The usual definition of the path integral in QM usually goes as follows:

Let $ [a,b]$ be one interval. Let $ (P_n)$ be the sequence of partitions of $ [a,b]$ given by $ $ P_n=\{t_0,\dots,t_n\}$ $ with $ t_k = t_0 + k\epsilon$ where $ \epsilon = (ba)/n$ , and $ t_0 = a$ , $ t_n=b$ .

Let $ \mathfrak{F}: C_0([a,b];\mathbb{R}^d)\to \mathbb{C}$ be a functional defined on the space of continuous paths on $ [a,b]$ . One defines its discretization as the set of functions $ \mathfrak{F}_n : \mathbb{R}^{(n+1)d}\to \mathbb{C}$ given by $ $ \mathfrak{F}_n(x_0,\dots,x_n)=\mathfrak{F}[\xi_n(t)]$ $ where $ \xi_n(t)$ is the curve defined by taking the partition $ P_n$ , defining $ \xi(t_i)=x_i$ and linearly interpolating between the points – in other words $ \xi(t)$ is for $ t\in [t_i,t_{i+1}]$ the straight line joining $ x_i$ and $ x_{i+1}$ .
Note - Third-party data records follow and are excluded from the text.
-- pv_equiv track=rewrite | github.com/W-Mirshod/Mileage-Tracker-App | app/utils.py | categorize_service_type
-- ===== SOURCE A (Python) =====
-- def categorize_service_type(service_type: str) -> str:
--     """Categorize service types for better organization."""
--     categories = {
--         "maintenance": ["oil_change", "filter_change", "fluid_check"],
--         "tires": ["tire_rotation", "tire_replacement", "tire_repair"],
--         "brakes": ["brake_service", "brake_pad_replacement"],
--         "engine": ["transmission", "cooling_system", "battery", "spark_plugs"],
--         "inspection": ["inspection", "emissions_test"],
--         "other": []
--     }
--
--     for category, types in categories.items():
--         if service_type in types:
--             return category
--
--     return "other"
-- ===== SOURCE B (Python) =====
-- _CATEGORY_BY_TYPE = {
--     "oil_change": "maintenance",
--     "filter_change": "maintenance",
--     "fluid_check": "maintenance",
--     "tire_rotation": "tires",
--     "tire_replacement": "tires",
--     "tire_repair": "tires",
--     "brake_service": "brakes",
--     "brake_pad_replacement": "brakes",
--     "transmission": "engine",
--     "cooling_system": "engine",
--     "battery": "engine",
--     "spark_plugs": "engine",
--     "inspection": "inspection",
--     "emissions_test": "inspection",
-- }
--
--
-- def categorize_service_type(service_type: str) -> str:
--     """Categorize service types for better organization."""
--     return _CATEGORY_BY_TYPE.get(service_type, "other")
-- ===== Notes on version B (the rewrite author's own statement) =====
-- stated objective: simpler
-- what changed: Replaced the loop over a category-to-types dict with per-category membership tests by a single precomputed inverted dict and one .get with the default category.
import Mathlib
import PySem

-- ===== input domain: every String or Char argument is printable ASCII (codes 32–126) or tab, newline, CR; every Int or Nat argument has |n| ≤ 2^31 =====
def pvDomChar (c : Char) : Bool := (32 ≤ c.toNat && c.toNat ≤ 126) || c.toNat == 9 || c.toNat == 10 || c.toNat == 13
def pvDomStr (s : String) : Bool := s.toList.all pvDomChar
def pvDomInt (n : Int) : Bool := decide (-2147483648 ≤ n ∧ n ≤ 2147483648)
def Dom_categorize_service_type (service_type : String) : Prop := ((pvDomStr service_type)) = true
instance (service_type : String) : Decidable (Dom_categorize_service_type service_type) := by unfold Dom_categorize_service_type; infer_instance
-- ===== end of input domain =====

-- ===== PORT A =====
-- one honest line: B replaces A's loop over a category→types dict by a lookup in a precomputed inverted dict (simpler)
def pvCatLoop (s : String) : List (String × List String) → String
  | [] => "other"
  | (category, types) :: rest => if s ∈ types then category else pvCatLoop s rest

def categorize_service_type (service_type : String) : String :=
  pvCatLoop service_type
    [ ("maintenance", ["oil_change", "filter_change", "fluid_check"])
    , ("tires", ["tire_rotation", "tire_replacement", "tire_repair"])
    , ("brakes", ["brake_service", "brake_pad_replacement"])
    , ("engine", ["transmission", "cooling_system", "battery", "spark_plugs"])
    , ("inspection", ["inspection", "emissions_test"])
    , ("other", []) ]

-- ===== PORT B =====
def pvCategoryByType : PySem.Dict String String :=
  PySem.Dict.ofList
    [ ("oil_change", "maintenance"), ("filter_change", "maintenance"), ("fluid_check", "maintenance")
    , ("tire_rotation", "tires"), ("tire_replacement", "tires"), ("tire_repair", "tires")
    , ("brake_service", "brakes"), ("brake_pad_replacement", "brakes")
    , ("transmission", "engine"), ("cooling_system", "engine"), ("battery", "engine"), ("spark_plugs", "engine")
    , ("inspection", "inspection"), ("emissions_test", "inspection") ]

def categorize_service_type_alt (service_type : String) : String :=
  PySem.Dict.getD pvCategoryByType service_type "other"

-- ===== PRECONDITION & SPEC =====
def Spec_categorize_service_type (service_type : String) (out : String) : Prop := out = categorize_service_type_alt service_type
instance (service_type : String) (out : String) : Decidable (Spec_categorize_service_type service_type out) := by unfold Spec_categorize_service_type; infer_instance

-- ===== CLAIM (what is proved, stated in full; the proofs are below) =====
def Claim_equal_categorize_service_type : Prop := ∀ (service_type : String), Dom_categorize_service_type service_type → Spec_categorize_service_type service_type (categorize_service_type service_type)

-- ===== LEMMAS AND PROOFS =====

-- ===== VERDICT (by name: the statement is the Claim_ definition above) =====
set_option maxHeartbeats 2000000 in
-- pvCategoryByType, a dict literal with all-distinct keys, is its pair list verbatim
theorem pvCategoryByType_eq :
    pvCategoryByType = PySem.Dict.mk
      [ ("oil_change", "maintenance"), ("filter_change", "maintenance"), ("fluid_check", "maintenance")
      , ("tire_rotation", "tires"), ("tire_replacement", "tires"), ("tire_repair", "tires")
      , ("brake_service", "brakes"), ("brake_pad_replacement", "brakes")
      , ("transmission", "engine"), ("cooling_system", "engine"), ("battery", "engine"), ("spark_plugs", "engine")
      , ("inspection", "inspection"), ("emissions_test", "inspection") ] := by rfl

set_option maxHeartbeats 1000000 in
theorem categorize_service_type_spec : Claim_equal_categorize_service_type := by
  intro s _
  unfold Spec_categorize_service_type categorize_service_type categorize_service_type_alt
  rw [pvCategoryByType_eq]
  by_cases h : s ∈ ["oil_change", "filter_change", "fluid_check", "tire_rotation",
      "tire_replacement", "tire_repair", "brake_service", "brake_pad_replacement",
      "transmission", "cooling_system", "battery", "spark_plugs", "inspection", "emissions_test"]
  · simp only [List.mem_cons, List.not_mem_nil, or_false] at h
    rcases h with rfl|rfl|rfl|rfl|rfl|rfl|rfl|rfl|rfl|rfl|rfl|rfl|rfl|rfl <;> rfl
  · simp only [List.mem_cons, List.not_mem_nil, or_false, not_or] at h
    obtain ⟨h1, h2, h3, h4, h5, h6, h7, h8, h9, h10, h11, h12, h13, h14⟩ := h
    simp only [pvCatLoop, PySem.Dict.getD_eq_get?_getD, PySem.Dict.get?_mk_cons, beq_iff_eq,
      List.mem_cons, List.not_mem_nil,
      h1, h2, h3, h4, h5, h6, h7, h8, h9, h10, h11, h12, h13, h14,
      Ne.symm h1, Ne.symm h2, Ne.symm h3, Ne.symm h4, Ne.symm h5, Ne.symm h6, Ne.symm h7,
      Ne.symm h8, Ne.symm h9, Ne.symm h10, Ne.symm h11, Ne.symm h12, Ne.symm h13, Ne.symm h14,
      if_false, or_self]
    rfl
One defines the functional integral as the limit $ $ \int_{C_0([a,b];\mathbb{R}^d)}\mathfrak{F}[x(t)]\mathcal{D}x(t)=\lim_{n\to \infty}\int_{\mathbb{R}^{(n+1)d}} \mathfrak{F}_n(x_0,\dots, x_n) d^dx_0\dots d^dx_n$ $
if it exists.

In the case of interest for physics one has $ \mathfrak{F}[x(t)]=e^{iS[x(t)]}$ or rather $ \mathfrak{F}_E[x(t)]=e^{iS_E[x(t)])}$ the euclidean version.
So by slicing the time axis into equal subintervals, one converts the functional to a sequence of functions, integrates those and takes the limit.
This is the construction outlined for instance in Peskin’s book or Sakurai’s book, just rewritten in a more “mathematical” form.
Now, if on the very first step we choose another sequence of partitions $ (P_n)$ such that the sequence of partition’s norms $ P_n\to 0$ as $ n\to \infty$ but which is not the sequence of equal subintervals, would the resulting path integral be different?
I don’t see reason why it should be equal. The intervals endpoints are distinct, the interpolations are distinct, hence the maps $ \mathfrak{F}_n$ are distinct.
If it is I think this is a big problem. After all, the way we are slicing the time axis is arbitrary and just one trick to make the problem easier to deal with.